The volunteers currently receive Rs 9,000 a month, from which tax is deducted. This sum was raised from the Rs 5,000 they received earlier, following protests. Yet, it is well below the Rs 15,000 monthly pay which a September 2020 order from the state labour commissioner’s office deemed the volunteers were entitled to, as per the Minimum Wages Act of Maharashtra. The labour commissioner’s office had directed the BMC to pay Rs 32.87 crore as arrears from 2015 to 2016 within 15 days of the notice, according to an Indian Express report. That order was challenged by the BMC and is currently with the High Court. An order by the provident fund commissioner noted that they are also entitled to PF payments but this has been challenged too, Patil adds. “There are a lot many cases pending. All matters are sub judice,” responds BMC's Gomare.

Asha Banu Soletti, a professor at the Tata Institute of Social Sciences (TISS) who works closely with ASHA workers (the rural counterparts of CHVs), says the physical, mental and financial strain of their role notwithstanding, these women display immense pride in their work.
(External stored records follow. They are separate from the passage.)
lemma getD_length_le_dsize (d : PySem.Dict Int (List Int)) (k : Int) :
    (d.getD k []).length ≤ pvDsize d := by
  cases hc : d.contains k with
  | false => rw [PySem.Dict.getD_of_not_contains d [] hc]; exact Nat.zero_le _
  | true =>
      rw [PySem.Dict.contains_eq_isSome_get?] at hc
      rcases Option.isSome_iff_exists.mp hc with ⟨w, hw⟩
      rw [PySem.Dict.getD_of_get?_eq_some d [] hw]
      have hmem : (k, w) ∈ d.items := PySem.Dict.mem_items_of_get?_eq_some d hw
      exact List.le_sum_of_mem (List.mem_map_of_mem hmem)

-- the one-step state update of the chain walk / fork loops (shared in both programs)
lemma chain_step_facts (d : PySem.Dict Int (List Int)) (hnd : d.keys.Nodup)
    (k : Int) {tn : Int × List Int}
    (hp : PySem.List.pop? (d.getD k []) = some tn) :
    pvDsize (removeEdgeD (d.insert k tn.2) tn.1 k) < pvDsize d ∧
    (removeEdgeD (d.insert k tn.2) tn.1 k).keys.Nodup := by
  have h2 := PySem.List.length_of_pop?_eq_some _ hp
  have hnd1 : (d.insert k tn.2).keys.Nodup := PySem.Dict.nodup_keys_insert _ _ _ hnd
  refine ⟨lt_of_le_of_lt (dsize_removeEdgeD_le _ hnd1 _ _)
    (dsize_insert_lt d hnd k tn.2 (by omega)), nodup_removeEdgeD _ _ _ hnd1⟩

-- === chainF: fuel irrelevance, dsize monotonicity, Nodup preservation ===

lemma chainF_mono : ∀ (fuel : Nat) (d : PySem.Dict Int (List Int)) (b : List Int)
    (nx : Int), d.keys.Nodup →
    pvDsize (chainF fuel d b nx).2.2 ≤ pvDsize d ∧ (chainF fuel d b nx).2.2.keys.Nodup := by
  intro fuel
  induction fuel with
  | zero => intro d b nx hnd; exact ⟨le_refl _, hnd⟩
  | succ f ih =>
      intro d b nx hnd
      rw [chainF]
      split_ifs with h1
      · cases hp : PySem.List.pop? (d.getD nx []) with
        | none => exact ⟨le_refl _, hnd⟩
        | some tn =>
            have hs := chain_step_facts d hnd nx hp
            have := ih _ (b ++ [nx]) tn.1 hs.2
            exact ⟨le_trans this.1 (le_of_lt hs.1), this.2⟩
      · exact ⟨le_refl _, hnd⟩

lemma chainF_fuel_inv : ∀ (f1 f2 : Nat) (d : PySem.Dict Int (List Int)) (b : List Int)
    (nx : Int), d.keys.Nodup → pvDsize d ≤ f1 → pvDsize d ≤ f2 →
    chainF f1 d b nx = chainF f2 d b nx := by
  intro f1
  induction f1 with
  | zero =>
      intro f2 d b nx hnd h1 h2
      have hz : (d.getD nx []).length ≠ 1 := by
        have := getD_length_le_dsize d nx
        omega
      cases f2 with
      | zero => rfl
      | succ g => rw [chainF, chainF, if_neg hz]
  | succ f ih =>
      intro f2 d b nx hnd h1 h2
      cases f2 with
      | zero =>
          have hz : (d.getD nx []).length ≠ 1 := by
            have := getD_length_le_dsize d nx
            omega
          rw [chainF, chainF, if_neg hz]
      | succ g =>
          rw [chainF, chainF]
          split_ifs with hg
          · cases hp : PySem.List.pop? (d.getD nx []) with
            | none => rfl
            | some tn =>
                have hs := chain_step_facts d hnd nx hp
                exact ih g _ (b ++ [nx]) tn.1 hs.2 (by omega) (by omega)
          · rfl
-- pv_equiv track=rewrite | github.com/DaviCMachado/T1_comunicacao | encode.py | nrzi
-- ===== SOURCE A (Python) =====
-- def nrzi(bits):
--     tempo, sinal = [], []
--
--     if not bits:
--         return tempo, sinal
--
--     nivel = -1 if bits[0] == '0' else 1
--
--     t = 0
--     for i, bit in enumerate(bits):
--         if i > 0 and bit == '1':
--             nivel *= -1  # Inverte nível no bit '1', exceto no primeiro bit
--         tempo += [t, t + 1]
--         sinal += [nivel] * 2
--         t += 1
--     return tempo, sinal
-- ===== SOURCE B (Python) =====
-- def nrzi(bits):
--     n = len(bits)
--     if n == 0:
--         return [], []
--     base = -1 if bits[0] == '0' else 1
--     # prefix counts of '1's over bits[1:], running count
--     counts = []
--     c = 0
--     for ch in bits[1:]:
--         if ch == '1':
--             c += 1
--         counts.append(c)
--     levels = [base] + [base * (1 if c % 2 == 0 else -1) for c in counts]
--     tempo = [x for i in range(n) for x in (i, i + 1)]
--     sinal = [lvl for lvl in levels for _ in range(2)]
--     return tempo, sinal
-- ===== Notes on version B (the rewrite author's own statement) =====
-- stated objective: alternative
-- what changed: Replaces the single interleaved loop with a running sign by a prefix-count-of-ones table whose parity determines each level, plus separate comprehensions that build tempo and the doubled sinal.
import Mathlib
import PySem

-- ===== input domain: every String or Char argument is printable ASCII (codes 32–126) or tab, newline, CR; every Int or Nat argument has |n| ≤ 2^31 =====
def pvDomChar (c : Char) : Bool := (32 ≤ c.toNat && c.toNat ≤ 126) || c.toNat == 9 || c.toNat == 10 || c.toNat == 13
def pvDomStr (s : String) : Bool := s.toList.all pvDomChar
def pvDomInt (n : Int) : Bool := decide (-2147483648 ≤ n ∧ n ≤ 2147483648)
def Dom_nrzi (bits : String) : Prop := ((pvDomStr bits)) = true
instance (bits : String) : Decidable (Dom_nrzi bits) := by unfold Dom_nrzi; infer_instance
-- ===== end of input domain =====

-- B replaces A's single interleaved loop (running sign flipped in place) by a prefix
-- count-of-ones table whose parity fixes each level, plus separate passes building
-- tempo and the doubled sinal (objective: alternative decomposition, same cost).

-- ===== PORT A =====
-- the for-loop over enumerate(bits): state (i, nivel, t, tempo, sinal)
def nrziLoop : List Char → Nat → Int → Int → List Int → List Int → List Int × List Int
  | [], _, _, _, tempo, sinal => (tempo, sinal)
  | bit :: rest, i, nivel, t, tempo, sinal =>
    let nivel' := if 0 < i ∧ bit = '1' then -nivel else nivel
    nrziLoop rest (i + 1) nivel' (t + 1) (tempo ++ [t, t + 1]) (sinal ++ [nivel', nivel'])

def nrzi (bits : String) : List Int × List Int :=
  let l := bits.toList
  if l.isEmpty then ([], [])
  else
    let nivel : Int := if l.headD ' ' = '0' then -1 else 1
    nrziLoop l 0 nivel 0 [] []

-- ===== PORT B =====
-- running count of '1's over bits[1:] (the appending loop of Source B)
def altCounts : List Char → Nat → List Nat
  | [], _ => []
  | ch :: rest, c =>
    let c' := if ch = '1' then c + 1 else c
    c' :: altCounts rest c'

def nrzi_alt (bits : String) : List Int × List Int :=
  let l := bits.toList
  let n := l.length
  if n = 0 then ([], [])
  else
    let base : Int := if l.headD ' ' = '0' then -1 else 1
    let counts := altCounts (l.drop 1) 0
    let levels := base :: counts.map (fun c => base * (if c % 2 = 0 then 1 else -1))
    let tempo := (List.range n).flatMap (fun i : Nat => [(i : Int), (i : Int) + 1])
    let sinal := levels.flatMap (fun lvl => [lvl, lvl])
    (tempo, sinal)

-- ===== PRECONDITION & SPEC =====
def Spec_nrzi (bits : String) (out : List Int × List Int) : Prop := out = nrzi_alt bits
instance (bits : String) (out : List Int × List Int) : Decidable (Spec_nrzi bits out) := by unfold Spec_nrzi; infer_instance

-- ===== CLAIM (what is proved, stated in full; the proofs are below) =====
def Claim_equal_nrzi : Prop := ∀ (bits : String), Dom_nrzi bits → Spec_nrzi bits (nrzi bits)

-- ===== LEMMAS AND PROOFS =====

-- the level of a prefix with c ones, for a given base
def pvLvl (base : Int) (c : Nat) : Int := base * (if c % 2 = 0 then 1 else -1)

theorem pvLvl_succ (base : Int) (c : Nat) : pvLvl base (c + 1) = -pvLvl base c := by
  unfold pvLvl
  rcases Nat.even_or_odd c with h | h
  · have h0 : c % 2 = 0 := Nat.even_iff.mp h
    have h1 : (c + 1) % 2 = 1 := by omega
    simp [h0, h1]
  · have h0 : c % 2 = 1 := Nat.odd_iff.mp h
    have h1 : (c + 1) % 2 = 0 := by omega
    simp [h0, h1]

theorem range_flatMap_shift (n : Nat) (t : Int) :
    (List.range (n + 1)).flatMap (fun k : Nat => [t + k, t + k + 1]) =
      [t, t + 1] ++ (List.range n).flatMap (fun k : Nat => [t + 1 + k, t + 1 + k + 1]) := by
  rw [List.range_succ_eq_map]
  simp only [List.flatMap_cons, List.flatMap_map]
  congr 1
  · push_cast; ring_nf
  · congr 1
    funext k
    push_cast
    ring_nf

theorem altCounts_cons (ch : Char) (rest : List Char) (c : Nat) :
    altCounts (ch :: rest) c =
      (if ch = '1' then c + 1 else c) :: altCounts rest (if ch = '1' then c + 1 else c) := rfl

theorem nrziLoop_spec (cs : List Char) : ∀ (j : Nat) (t : Int) (tempo sinal : List Int)
    (c0 : Nat) (base : Int),
    nrziLoop cs (j + 1) (pvLvl base c0) t tempo sinal =
      (tempo ++ (List.range cs.length).flatMap (fun k : Nat => [t + k, t + k + 1]),
       sinal ++ ((altCounts cs c0).map (pvLvl base)).flatMap (fun lvl => [lvl, lvl])) := by
  induction cs with
  | nil => intro j t tempo sinal c0 base; simp [nrziLoop, altCounts]
  | cons ch rest ih =>
    intro j t tempo sinal c0 base
    show nrziLoop (ch :: rest) (j + 1) (pvLvl base c0) t tempo sinal = _
    unfold nrziLoop
    have hstep :
        (if 0 < j + 1 ∧ ch = '1' then -(pvLvl base c0) else pvLvl base c0) =
          pvLvl base (if ch = '1' then c0 + 1 else c0) := by
      by_cases h : ch = '1'
      · simp [h, pvLvl_succ]
      · simp [h]
    simp only [hstep]
    rw [ih (j + 1) (t + 1) (tempo ++ [t, t + 1])
        (sinal ++ [pvLvl base (if ch = '1' then c0 + 1 else c0),
                   pvLvl base (if ch = '1' then c0 + 1 else c0)])
        (if ch = '1' then c0 + 1 else c0) base]
    simp only [Prod.mk.injEq]
    constructor
    · rw [List.length_cons, range_flatMap_shift]
      simp
    · show _ = sinal ++ ((altCounts (ch :: rest) c0).map (pvLvl base)).flatMap _
      rw [altCounts_cons]
      simp

theorem nrzi_spec_aux (bits : String) : nrzi bits = nrzi_alt bits := by
  unfold nrzi nrzi_alt
  cases h : bits.toList with
  | nil => simp
  | cons ch rest =>
    simp only [List.isEmpty_cons, Bool.false_eq_true, if_false, List.length_cons,
      Nat.add_one_ne_zero]
    set base : Int := if (ch :: rest).headD ' ' = '0' then -1 else 1 with hbase
    show nrziLoop (ch :: rest) 0 base 0 [] [] = _
    unfold nrziLoop
    have hni : (if 0 < (0 : Nat) ∧ ch = '1' then -base else base) = base := by simp
    simp only [hni, List.nil_append]
    have hloop := nrziLoop_spec rest 0 (0 + 1) [0, 0 + 1] [base, base] 0 base
    rw [show pvLvl base 0 = base by simp [pvLvl]] at hloop
    rw [hloop]
    simp only [Prod.mk.injEq]
    constructor
    · have ht := range_flatMap_shift rest.length 0
      simp only [zero_add] at ht ⊢
      rw [ht]
    · have hf : pvLvl base = fun c : Nat => if c % 2 = 0 then base else -base := by
        funext c
        by_cases hc : c % 2 = 0 <;> simp [pvLvl, hc]
      rw [hf]
      simp

-- ===== VERDICT (by name: the statement is the Claim_ definition above) =====
theorem nrzi_spec : Claim_equal_nrzi := by
  intro bits _
  exact nrzi_spec_aux bits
This checks out in the account of Byculla-based volunteer Kadam. It takes her an hour and a half at the end of each day to disinfect herself and her belongings. The summer heat is punishing too. “When Covid started, my family said I should leave the job, that life is more important than a job. I said whatever the risks, it is my job. I am in the medical field too.”

Because of their impermanent status, many volunteers who have put in more than two decades of service have retired in recent years with no benefits to their name. “The court has recognised CHVs as employees but not the BMC,” says the union leader. “On the last day at work, they are simply told that they have retired. From the next morning, their attendance will not be marked.”